ML estimation
Let K be a Poisson random variable with parameter λ: its PMF is
pK(k;λ)=λke−λk!,for k=0,1,2,….
What is the ML estimate of λ based on a single observation K=k? (Your answer should be an algebraic function of k using standard notation.)
unanswered
Answer = k
The maximum likelihood (ML) estimate of λ based on a single observation K=k can be found by maximizing the likelihood function.
The likelihood function is defined as the probability of observing the given data, assuming a particular value for the parameter. In this case, it is the probability of observing K=k given the parameter λ.
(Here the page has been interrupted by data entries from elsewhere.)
-- pv_equiv track=rewrite | github.com/LongWeeeeeee/bets | base/test_filters.py | is_early_match_stable4k_6min
-- ===== SOURCE A (Python) =====
-- from typing import Tuple, Optional, Dict, Any
--
-- def is_early_match_stable4k_6min(match: Dict) -> Tuple[bool, Optional[str]]:
--     """Stable lead >= 4k минимум 6 минут подряд на 15-30."""
--     leads = match.get('radiantNetworthLeads', [])
--     duration = len(leads)
--
--     if duration < 30 or duration > 50:
--         return False, None
--
--     consecutive_r = 0
--     consecutive_d = 0
--
--     for i in range(15, min(30, duration)):
--         if leads[i] >= 4000:
--             consecutive_r += 1
--             consecutive_d = 0
--             if consecutive_r >= 6:
--                 return True, 'radiant'
--         elif leads[i] <= -4000:
--             consecutive_d += 1
--             consecutive_r = 0
--             if consecutive_d >= 6:
--                 return True, 'dire'
--         else:
--             consecutive_r = 0
--             consecutive_d = 0
--
--     return False, None
-- ===== SOURCE B (Python) =====
-- from typing import Tuple, Optional, Dict
-- from itertools import groupby
--
-- def is_early_match_stable4k_6min(match: Dict) -> Tuple[bool, Optional[str]]:
--     """Stable lead >= 4k for at least 6 consecutive minutes in minutes 15-30."""
--     leads = match.get('radiantNetworthLeads', [])
--     duration = len(leads)
--
--     if duration < 30 or duration > 50:
--         return False, None
--
--     classes = [1 if leads[i] >= 4000 else (-1 if leads[i] <= -4000 else 0)
--                for i in range(15, min(30, duration))]
--
--     for key, grp in groupby(classes):
--         n = sum(1 for _ in grp)
--         if key == 1 and n >= 6:
--             return True, 'radiant'
--         if key == -1 and n >= 6:
--             return True, 'dire'
--
--     return False, None
-- ===== Notes on version B (the rewrite author's own statement) =====
-- stated objective: simpler
-- what changed: Replaces the dual running counters with early return by classifying each minute into +1/-1/0 and scanning the itertools.groupby runs for the first nonzero run of length >= 6.
import Mathlib
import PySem

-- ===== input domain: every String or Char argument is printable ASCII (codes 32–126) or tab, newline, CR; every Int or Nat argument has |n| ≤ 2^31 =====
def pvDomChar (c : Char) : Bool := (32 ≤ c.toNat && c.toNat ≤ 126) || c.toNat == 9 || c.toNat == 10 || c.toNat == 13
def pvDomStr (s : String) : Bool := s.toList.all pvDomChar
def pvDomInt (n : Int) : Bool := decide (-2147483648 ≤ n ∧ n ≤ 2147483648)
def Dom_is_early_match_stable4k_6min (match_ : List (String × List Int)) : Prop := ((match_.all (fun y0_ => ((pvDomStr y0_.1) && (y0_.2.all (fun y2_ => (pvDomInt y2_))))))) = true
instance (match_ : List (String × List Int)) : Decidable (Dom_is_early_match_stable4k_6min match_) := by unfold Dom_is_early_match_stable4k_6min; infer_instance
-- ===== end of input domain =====

-- B replaces A's dual running counters (with early return) by classifying each minute
-- into +1/-1/0 and scanning the group-by runs for the first nonzero run of length ≥ 6 (simpler decomposition).

-- ===== PORT A =====
-- match.get('radiantNetworthLeads', []) : first-match lookup in the association list
def pvLeads (match_ : List (String × List Int)) : List Int :=
  ((match_.find? (fun p => p.1 == "radiantNetworthLeads")).map (·.2)).getD []

-- the for-loop over range(15, min(30, duration)) with the two consecutive counters;
-- leads[i] is always in range here (15 ≤ i < 30 ≤ duration), so getD 0 is exact
def pvLoopA (idxs : List Int) (leads : List Int) (cr cd : Int) : Bool × Option String :=
  match idxs with
  | [] => (false, none)
  | i :: rest =>
    let v := (PySem.List.pyGet? leads i).getD 0
    if v ≥ 4000 then
      if cr + 1 ≥ 6 then (true, some "radiant") else pvLoopA rest leads (cr + 1) 0
    else if v ≤ -4000 then
      if cd + 1 ≥ 6 then (true, some "dire") else pvLoopA rest leads 0 (cd + 1)
    else pvLoopA rest leads 0 0

def is_early_match_stable4k_6min (match_ : List (String × List Int)) : Bool × Option String :=
  let leads := pvLeads match_
  let duration : Int := leads.length
  if duration < 30 ∨ duration > 50 then (false, none)
  else pvLoopA (PySem.List.pyRange 15 (min 30 duration) 1) leads 0 0

-- ===== PORT B =====
def pvClassify (x : Int) : Int := if x ≥ 4000 then 1 else if x ≤ -4000 then -1 else 0

-- itertools.groupby, recorded as (key, run length) pairs
def pvRuns : List Int → List (Int × Nat)
  | [] => []
  | c :: cs =>
    match pvRuns cs with
    | [] => [(c, 1)]
    | (k, n) :: rest => if c = k then (c, n + 1) :: rest else (c, 1) :: (k, n) :: rest

-- the loop over the groups: first run with key ±1 and length ≥ 6 decides
def pvFindRun : List (Int × Nat) → Bool × Option String
  | [] => (false, none)
  | (k, n) :: rest =>
    if k = 1 ∧ n ≥ 6 then (true, some "radiant")
    else if k = -1 ∧ n ≥ 6 then (true, some "dire")
    else pvFindRun rest

def is_early_match_stable4k_6min_alt (match_ : List (String × List Int)) : Bool × Option String :=
  let leads := pvLeads match_
  let duration : Int := leads.length
  if duration < 30 ∨ duration > 50 then (false, none)
  else
    let classes := (PySem.List.pyRange 15 (min 30 duration) 1).map
      (fun i => pvClassify ((PySem.List.pyGet? leads i).getD 0))
    pvFindRun (pvRuns classes)

-- ===== PRECONDITION & SPEC =====
def Spec_is_early_match_stable4k_6min (match_ : List (String × List Int)) (out : Bool × Option String) : Prop := out = is_early_match_stable4k_6min_alt match_
instance (match_ : List (String × List Int)) (out : Bool × Option String) : Decidable (Spec_is_early_match_stable4k_6min match_ out) := by unfold Spec_is_early_match_stable4k_6min; infer_instance

-- ===== CLAIM (what is proved, stated in full; the proofs are below) =====
def Claim_equal_is_early_match_stable4k_6min : Prop := ∀ (match_ : List (String × List Int)), Dom_is_early_match_stable4k_6min match_ → Spec_is_early_match_stable4k_6min match_ (is_early_match_stable4k_6min match_)

-- ===== LEMMAS AND PROOFS =====

-- loopC: A's loop re-expressed on the classified values, with Nat counters
def pvLoopC : List Int → Nat → Nat → Bool × Option String
  | [], _, _ => (false, none)
  | c :: cs, cr, cd =>
    if c = 1 then
      if cr + 1 ≥ 6 then (true, some "radiant") else pvLoopC cs (cr + 1) 0
    else if c = -1 then
      if cd + 1 ≥ 6 then (true, some "dire") else pvLoopC cs 0 (cd + 1)
    else pvLoopC cs 0 0

-- credit the carried counter to the first run if its key matches
def pvBump : List (Int × Nat) → Nat → Nat → List (Int × Nat)
  | [], _, _ => []
  | (k, n) :: rest, cr, cd =>
    (k, n + (if k = 1 then cr else if k = -1 then cd else 0)) :: rest

theorem pvLoopA_eq_loopC (idxs leads : List Int) (cr cd : Nat) :
    pvLoopA idxs leads (cr : Int) (cd : Int) =
      pvLoopC (idxs.map (fun i => pvClassify ((PySem.List.pyGet? leads i).getD 0))) cr cd := by
  induction idxs generalizing cr cd with
  | nil => rfl
  | cons i rest ih =>
    rw [List.map_cons, pvLoopA, pvLoopC]
    by_cases h1 : ((PySem.List.pyGet? leads i).getD 0 : Int) ≥ 4000
    · have hc : pvClassify ((PySem.List.pyGet? leads i).getD 0) = 1 := by
        simp [pvClassify, h1]
      rw [if_pos h1, hc, if_pos (show (1:Int) = 1 from rfl)]
      by_cases h6 : (cr : Int) + 1 ≥ 6
      · rw [if_pos h6, if_pos (show cr + 1 ≥ 6 by omega)]
      · rw [if_neg h6, if_neg (show ¬ cr + 1 ≥ 6 by omega)]
        have hcast : (cr : Int) + 1 = ((cr + 1 : Nat) : Int) := by push_cast; ring
        rw [hcast]
        exact_mod_cast ih (cr + 1) 0
    · by_cases h2 : ((PySem.List.pyGet? leads i).getD 0 : Int) ≤ -4000
      · have hc : pvClassify ((PySem.List.pyGet? leads i).getD 0) = -1 := by
          simp [pvClassify, h1, h2]
        rw [if_neg h1, if_pos h2, hc]
        rw [if_neg (show ¬ ((-1:Int) = 1) by norm_num), if_pos (show (-1:Int) = -1 from rfl)]
        by_cases h6 : (cd : Int) + 1 ≥ 6
        · rw [if_pos h6, if_pos (show cd + 1 ≥ 6 by omega)]
        · rw [if_neg h6, if_neg (show ¬ cd + 1 ≥ 6 by omega)]
          have hcast : (cd : Int) + 1 = ((cd + 1 : Nat) : Int) := by push_cast; ring
          rw [hcast]
          exact_mod_cast ih 0 (cd + 1)
      · have hc : pvClassify ((PySem.List.pyGet? leads i).getD 0) = 0 := by
          simp [pvClassify, h1, h2]
        rw [if_neg h1, if_neg h2, hc]
        rw [if_neg (show ¬ ((0:Int) = 1) by norm_num), if_neg (show ¬ ((0:Int) = -1) by norm_num)]
        exact_mod_cast ih 0 0

theorem pvLoopC_eq_findRun (cs : List Int) (cr cd : Nat) :
    pvLoopC cs cr cd = pvFindRun (pvBump (pvRuns cs) cr cd) := by
  induction cs generalizing cr cd with
  | nil => simp [pvLoopC, pvRuns, pvBump, pvFindRun]
  | cons c cs ih =>
    by_cases h1 : c = 1
    · subst h1
      rw [pvLoopC]; simp only [if_pos rfl]
      by_cases h6 : cr + 1 ≥ 6
      · rw [if_pos h6]
        rcases hr : pvRuns cs with _ | ⟨⟨k, n⟩, rest⟩
        · simp [pvRuns, hr, pvBump, pvFindRun, (by omega : 1 + cr ≥ 6)]
        · by_cases hk : (1 : Int) = k
          · subst hk
            simp [pvRuns, hr, pvBump, pvFindRun, (by omega : n + 1 + cr ≥ 6)]
          · simp [pvRuns, hr, if_neg hk, pvBump, pvFindRun, (by omega : 1 + cr ≥ 6)]
      · rw [if_neg h6, ih]
        rcases hr : pvRuns cs with _ | ⟨⟨k, n⟩, rest⟩
        · simp [pvRuns, hr, pvBump, pvFindRun, (show ¬ (6 ≤ 1 + cr) by omega)]
        · by_cases hk : (1 : Int) = k
          · subst hk
            have hsum : n + (cr + 1) = n + 1 + cr := by omega
            simp [pvRuns, hr, pvBump, hsum]
          · have hkne : k ≠ 1 := fun h => hk h.symm
            simp only [pvRuns, hr, if_neg hk, pvBump, if_pos rfl, if_neg hkne, pvFindRun]
            by_cases hkm : k = -1
            · simp [hkm, (show ¬ (6 ≤ 1 + cr) by omega)]
            · simp [if_neg hkne, if_neg hkm, (show ¬ (6 ≤ 1 + cr) by omega)]
    · by_cases h2 : c = -1
      · subst h2
        rw [pvLoopC]
        simp only [if_neg (by norm_num : (-1 : Int) ≠ 1), if_pos rfl]
        by_cases h6 : cd + 1 ≥ 6
        · rw [if_pos h6]
          rcases hr : pvRuns cs with _ | ⟨⟨k, n⟩, rest⟩
          · simp [pvRuns, hr, pvBump, pvFindRun, (by omega : 1 + cd ≥ 6)]
          · by_cases hk : (-1 : Int) = k
            · subst hk
              simp [pvRuns, hr, pvBump, pvFindRun, (by omega : n + 1 + cd ≥ 6)]
            · simp [pvRuns, hr, if_neg hk, pvBump, pvFindRun, (by omega : 1 + cd ≥ 6)]
        · rw [if_neg h6, ih]
          rcases hr : pvRuns cs with _ | ⟨⟨k, n⟩, rest⟩
          · simp [pvRuns, hr, pvBump, pvFindRun, (show ¬ (6 ≤ 1 + cd) by omega)]
          · by_cases hk : (-1 : Int) = k
            · subst hk
              have hsum : n + (cd + 1) = n + 1 + cd := by omega
              simp [pvRuns, hr, pvBump, hsum]
            · have hkne : k ≠ -1 := fun h => hk h.symm
              simp only [pvRuns, hr, if_neg hk, pvBump, pvFindRun,
                if_neg (by norm_num : (-1 : Int) ≠ 1), if_pos rfl, if_neg hkne]
              by_cases hk1 : k = 1
              · simp [hk1, (show ¬ (6 ≤ 1 + cd) by omega)]
              · simp [if_neg hk1, if_neg hkne, (show ¬ (6 ≤ 1 + cd) by omega)]
      · rw [pvLoopC]
        simp only [if_neg h1, if_neg h2]
        rw [ih]
        rcases hr : pvRuns cs with _ | ⟨⟨k, n⟩, rest⟩
        · simp [pvRuns, hr, pvBump, pvFindRun, h1, h2]
        · by_cases hk : c = k
          · subst hk
            simp [pvRuns, hr, pvBump, pvFindRun, h1, h2]
          · simp [pvRuns, hr, if_neg hk, pvBump, pvFindRun, h1, h2]

theorem pvBump_zero (rs : List (Int × Nat)) : pvBump rs 0 0 = rs := by
  rcases rs with _ | ⟨⟨k, n⟩, rest⟩
  · rfl
  · simp [pvBump]

-- ===== VERDICT (by name: the statement is the Claim_ definition above) =====
theorem is_early_match_stable4k_6min_spec : Claim_equal_is_early_match_stable4k_6min := by
  intro match_ _
  unfold Spec_is_early_match_stable4k_6min
  simp only [is_early_match_stable4k_6min, is_early_match_stable4k_6min_alt]
  split
  · rfl
  · have h := pvLoopA_eq_loopC (PySem.List.pyRange 15 (min 30 (pvLeads match_).length) 1)
      (pvLeads match_) 0 0
    simp only [Nat.cast_zero] at h
    rw [h, pvLoopC_eq_findRun, pvBump_zero]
The likelihood function L(λ|k) is given by:
L(λ|k) = pK(k;λ) = λ^k * e^(-λ) / k!
To find the ML estimate of λ, we need to find the value of λ that maximizes this likelihood function. This can be done by taking the derivative of the likelihood function with respect to λ and setting it equal to zero.
∂L(λ|k) / ∂λ = 0
Differentiating the likelihood function with respect to λ, we get:
∂L(λ|k) / ∂λ = kλ^(k-1) * e^(-λ) / k! - λ^k * e^(-λ) / k! = 0
Simplifying further, we can cancel out the common terms:
kλ^(k-1) - λ^k = 0
Factoring out λ^(k-1), we get:
λ^(k-1) * (k - λ) = 0
To satisfy this equation, either λ^(k-1) = 0 or (k - λ) = 0. Since λ cannot be zero, we have:
k - λ = 0
Solving for λ, we find:
λ = k
Therefore, the ML estimate of λ based on a single observation K=k is λ = k.
To find the maximum likelihood (ML) estimate of λ based on a single observation K=k, we need to maximize the likelihood function L(λ), which is the probability mass function (PMF) of the Poisson distribution.
The likelihood function L(λ) is given by:
L(λ) = pK(k; λ) = λ^k * e^(-λ) / k!
To find the maximum, we can take the derivative with respect to λ and set it equal to zero:
dL(λ)/dλ = 0
To simplify the calculation, let's take the natural logarithm of the likelihood function and find the maximum of the log-likelihood instead:
ln L(λ) = ln(λ^k * e^(-λ) / k!) = k * ln(λ) - λ - ln(k!)
Taking the derivative of ln L(λ) with respect to λ:
d(ln L(λ))/dλ = k/λ - 1
Setting the derivative equal to zero and solving for λ:
k/λ - 1 = 0
k = λ
Therefore, the ML estimate of λ based on a single observation K=k is λ = k.